No matter how well individual assessments or assessment programs are designed or intended, if teachers and learners do not understand or agree with their function or purpose, they will likely become trivialized. Programmatic assessment requires a transition from a teacher-directed approach to a learner-led assessment approach in which the development of expertise is emphasized. This change in roles and responsibilities for teachers as well as learners will almost inevitably cause uncertainty and involve resistance. Teachers and learners are more likely to support and invest in such a change if they subscribe to its educational value and are empowered to assume ownership of it. When it is clear how this change solves problems they might have, instead of creating new ones, teacher and learners might be more inclined to endorse this transition [42]. Their understanding and commitment to this transition can be aided by their active involvement in the entire process, from the start of the decision to implement a programmatic assessment approach to its operationalization. This requires sufficient training, instructions, guidance, and support systems. Moreover, change takes time and requires strong leadership, the importance of which should not be underestimated.
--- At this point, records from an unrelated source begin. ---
-- pv_equiv track=rewrite | github.com/ashley3schultz/python-notes | jesse.py | jesse
-- ===== SOURCE A (Python) =====
-- def jesse(tickets, p):
--     jesses_place = p
--     jesses_tickets = tickets[p-1]
--     less = 0 # difference of all ticket less than jesse
--     behind = 0 # number of people beind jesse
--     index = 0
--     for their_tickets in tickets:
--         if index < jesses_place:
--             if their_tickets < jesses_tickets:
--                 less += (jesses_tickets - their_tickets)
--         else:
--             if their_tickets < (jesses_tickets - 1):
--                 less += (jesses_tickets - their_tickets - 1)
--             behind += 1
--         index += 1
--     return (len(tickets) * jesses_tickets) - (less + behind)
-- ===== SOURCE B (Python) =====
-- def _capped_sum(part, cap):
--     # sum of everyone's effective tickets in this group, each capped at `cap`:
--     # walk the sorted group; once a value reaches the cap, everyone left pays the cap
--     total = 0
--     remaining = len(part)
--     for t in sorted(part):
--         if t >= cap:
--             break
--         total += t
--         remaining -= 1
--     return total + cap * remaining
--
-- def jesse(tickets, p):
--     j = tickets[p - 1]
--     return _capped_sum(tickets[:p], j) + _capped_sum(tickets[p:], j - 1)
-- ===== Notes on version B (the rewrite author's own statement) =====
-- stated objective: alternative
-- what changed: Instead of one indexed pass maintaining 'less'/'behind' deficit accumulators subtracted from len(tickets)*J, B splits the list at p and computes each group's capped total by sorting it and scanning until the cap, charging the cap to everyone remaining; Pre_ excludes negative p, where the 1-based position is only reachable via Python's negative-index wraparound and A's front/back split degenerates (everyone counts as behind) -- a corner no caller would specify, on which B's slice-from-the-end reading is equally defensible.
-- outside the precondition, e.g. on jesse([3, 1], -1): A returns 3, B returns 4
import Mathlib
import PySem

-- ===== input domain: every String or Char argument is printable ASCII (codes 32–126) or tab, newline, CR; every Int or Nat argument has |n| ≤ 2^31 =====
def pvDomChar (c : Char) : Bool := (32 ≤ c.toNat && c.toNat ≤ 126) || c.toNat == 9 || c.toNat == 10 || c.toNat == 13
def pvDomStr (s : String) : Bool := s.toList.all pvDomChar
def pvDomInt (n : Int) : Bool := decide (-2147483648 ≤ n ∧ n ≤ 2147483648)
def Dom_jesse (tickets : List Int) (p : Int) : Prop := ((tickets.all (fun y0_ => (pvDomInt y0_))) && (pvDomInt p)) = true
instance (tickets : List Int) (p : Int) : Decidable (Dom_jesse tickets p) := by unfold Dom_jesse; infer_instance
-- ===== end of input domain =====

-- B splits the list at p and totals each group by sorting and scanning up to the cap (alternative decomposition).

-- ===== PORT A =====
-- the for-loop of A, carrying (less, behind, index) exactly as A does
def jesseLoop (p J : Int) : List Int → Int → Int → Int → Int × Int
  | [], less, behind, _ => (less, behind)
  | t :: ts, less, behind, index =>
    if index < p then
      jesseLoop p J ts (if t < J then less + (J - t) else less) behind (index + 1)
    else
      jesseLoop p J ts (if t < J - 1 then less + (J - t - 1) else less) (behind + 1) (index + 1)

def jesse (tickets : List Int) (p : Int) : Int :=
  let J := (PySem.List.pyGet? tickets (p - 1)).getD 0  -- tickets[p-1]; Pre_ excludes the IndexError
  let r := jesseLoop p J tickets 0 0 0
  (tickets.length : Int) * J - (r.1 + r.2)

-- ===== PORT B =====
-- B's loop over the sorted group: stop at the first value ≥ cap (Python's break)
def cappedLoop (cap : Int) : List Int → Int → Int → Int × Int
  | [], total, remaining => (total, remaining)
  | t :: ts, total, remaining =>
    if t ≥ cap then (total, remaining)
    else cappedLoop cap ts (total + t) (remaining - 1)

def cappedSum (part : List Int) (cap : Int) : Int :=
  let r := cappedLoop cap (PySem.List.sorted part (fun x => x) false) 0 (part.length : Int)
  r.1 + cap * r.2

def jesse_alt (tickets : List Int) (p : Int) : Int :=
  let J := (PySem.List.pyGet? tickets (p - 1)).getD 0  -- tickets[p-1]; Pre_ excludes the IndexError
  cappedSum (PySem.List.slice tickets none (some p)) J
    + cappedSum (PySem.List.slice tickets (some p) none) (J - 1)

-- ===== PRECONDITION & SPEC =====
-- Pre_ requires tickets[p-1] not to raise IndexError, and excludes negative p, on which A still
-- returns: there the 1-based position is only reachable through Python's negative-index wraparound
-- and the program's front/back split degenerates (index < p never holds) — a corner no caller of a
-- 1-based position would specify, where B's slice-from-the-end reading is as defensible as A's.
def Pre_jesse (tickets : List Int) (p : Int) : Prop :=
  PySem.Raise.InRange tickets.length (p - 1) ∧ 0 ≤ p
instance (tickets : List Int) (p : Int) : Decidable (Pre_jesse tickets p) := by
  unfold Pre_jesse; infer_instance

def pvWitness_jesse : List Int × Int := ([3, 1, 4, 2], 2)

def Spec_jesse (tickets : List Int) (p : Int) (out : Int) : Prop := out = jesse_alt tickets p
instance (tickets : List Int) (p : Int) (out : Int) : Decidable (Spec_jesse tickets p out) := by unfold Spec_jesse; infer_instance

-- ===== CLAIM (what is proved, stated in full; the proofs are below) =====
def Claim_equal_jesse : Prop := ∀ (tickets : List Int) (p : Int), Dom_jesse tickets p → Pre_jesse tickets p → Spec_jesse tickets p (jesse tickets p)

-- ===== LEMMAS AND PROOFS =====

-- B's sorted scan computes the sum of min over the group
theorem cappedLoop_val (cap : Int) : ∀ (l : List Int), l.Pairwise (· ≤ ·) →
    ∀ (total remaining : Int),
    (cappedLoop cap l total remaining).1 + cap * (cappedLoop cap l total remaining).2
    = total + cap * (remaining - l.length) + (l.map (fun t => min t cap)).sum := by
  intro l
  induction l with
  | nil => intro _ total remaining; simp [cappedLoop]
  | cons t ts ih =>
    intro hp total remaining
    rcases List.pairwise_cons.mp hp with ⟨hle, hts⟩
    by_cases h : t ≥ cap
    · have hmap : ts.map (fun t => min t cap) = ts.map (fun _ => cap) := by
        apply List.map_congr_left
        intro x hx
        exact min_eq_right (le_trans h (hle x hx))
      simp only [cappedLoop, if_pos h, List.map_cons, List.sum_cons, List.length_cons, hmap,
        List.map_const', List.sum_replicate, min_eq_right h]
      push_cast
      ring
    · have H := ih hts (total + t) (remaining - 1)
      simp only [cappedLoop, if_neg h, List.map_cons, List.sum_cons, List.length_cons,
        min_eq_left (le_of_not_ge h)]
      rw [H]
      push_cast
      ring

theorem cappedSum_val (part : List Int) (cap : Int) :
    cappedSum part cap = (part.map (fun t => min t cap)).sum := by
  unfold cappedSum
  have hperm : (PySem.List.sorted part (fun x => x) false).Perm part :=
    PySem.List.sorted_perm part (fun x => x) false
  rw [cappedLoop_val cap _ (PySem.List.sorted_pairwise part (fun x => x)) 0 (part.length : Int)]
  rw [hperm.length_eq, (hperm.map (fun t => min t cap)).sum_eq]
  ring

-- the value A's loop contributes, expressed as split capped sums (split at (p - i).toNat)
theorem jesseLoop_val (p J : Int) : ∀ (ts : List Int) (less behind i : Int),
    (ts.length : Int) * J
      - ((jesseLoop p J ts less behind i).1 + (jesseLoop p J ts less behind i).2)
    = ((ts.take (p - i).toNat).map (fun t => min t J)).sum
      + ((ts.drop (p - i).toNat).map (fun t => min t (J - 1))).sum
      - (less + behind) := by
  intro ts
  induction ts with
  | nil => intro less behind i; simp [jesseLoop]
  | cons t ts ih =>
    intro less behind i
    by_cases h : i < p
    · have hk : (p - i).toNat = (p - (i + 1)).toNat + 1 := by omega
      rw [hk]
      simp only [jesseLoop, if_pos h, List.take_succ_cons, List.drop_succ_cons,
        List.map_cons, List.sum_cons, List.length_cons]
      have H := ih (if t < J then less + (J - t) else less) behind (i + 1)
      push_cast
      rw [add_mul, one_mul]
      generalize hM : (ts.length : Int) * J = M at H ⊢
      split_ifs at H ⊢ with h2 <;> omega
    · have hk : (p - i).toNat = 0 := by omega
      have hk' : (p - (i + 1)).toNat = 0 := by omega
      rw [hk]
      simp only [jesseLoop, if_neg h, List.take_zero, List.drop_zero,
        List.map_nil, List.sum_nil, List.map_cons, List.sum_cons, List.length_cons]
      have H := ih (if t < J - 1 then less + (J - t - 1) else less) (behind + 1) (i + 1)
      rw [hk'] at H
      simp only [List.take_zero, List.drop_zero, List.map_nil, List.sum_nil] at H
      push_cast
      rw [add_mul, one_mul]
      generalize hM : (ts.length : Int) * J = M at H ⊢
      split_ifs at H ⊢ with h2 <;> omega

-- ===== VERDICT (by name: the statement is the Claim_ definition above) =====
theorem jesse_spec : Claim_equal_jesse := by
  intro tickets p _ hpre
  unfold Spec_jesse jesse jesse_alt
  dsimp only
  rw [cappedSum_val, cappedSum_val,
    PySem.List.slice_to _ hpre.2, PySem.List.slice_from _ hpre.2]
  have hn : p.toNat = (p - 0).toNat := by omega
  rw [hn, jesseLoop_val p _ tickets 0 0 0]
  ring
Notably, the vast majority of the included studies were conducted in the clinical setting, in which workplace-based assessment plays a major and vital role. This raises the question whether a preclinical setting in which the lower levels of Miller’s competency pyramid [43] are often more dominant in learning and assessment practice is aligned with the underlying assumptions of programmatic assessment. Perhaps the approach is more compatible and therefore appealing for assessment in the clinical setting. This is an interesting question for future research. In a similar vein, we found that the majority of included articles originated in the Netherlands. This raises potential questions about the use of programmatic assessment outside this context and provides a warrant for future researchers to conduct further investigation.

Limitations

This review must be considered in light of its limitations. Studies that did not present their assessment programme as programmatic assessment, while still investigating the same principles, might have been missed due to the nature of our inclusion criteria. Despite our efforts to be comprehensive in our searches, it is possible that we inadvertently missed a paper even though we took steps such as hand searching the papers included to safeguard against this possibility. With respect to the holistic approach of meaningful triangulation, it is important to note that several studies in our review focused on a single assessment instrument, for example the mini-CEX [21, 22, 36], the progress test [27], or a single competence such as professionalism [25, 29]. Additionally, our search strategy yielded a number of studies describing valuable lessons drawn from the local implementation process. Though these would provide valuable lessons for others aiming to implement programmatic assessment, they were outside the scope of this review.

Conclusion

This study adds to the literature by comprehensively collecting and reviewing studies that examined programmatic assessment in practice. Although some of the evidence in the literature may seem compelling to support the effectiveness of programmatic assessment in practice, tensions will emerge when simultaneously stimulating the development of competencies and assessing its result. The identified factors and inferred strategies provide guidance for navigating these tensions.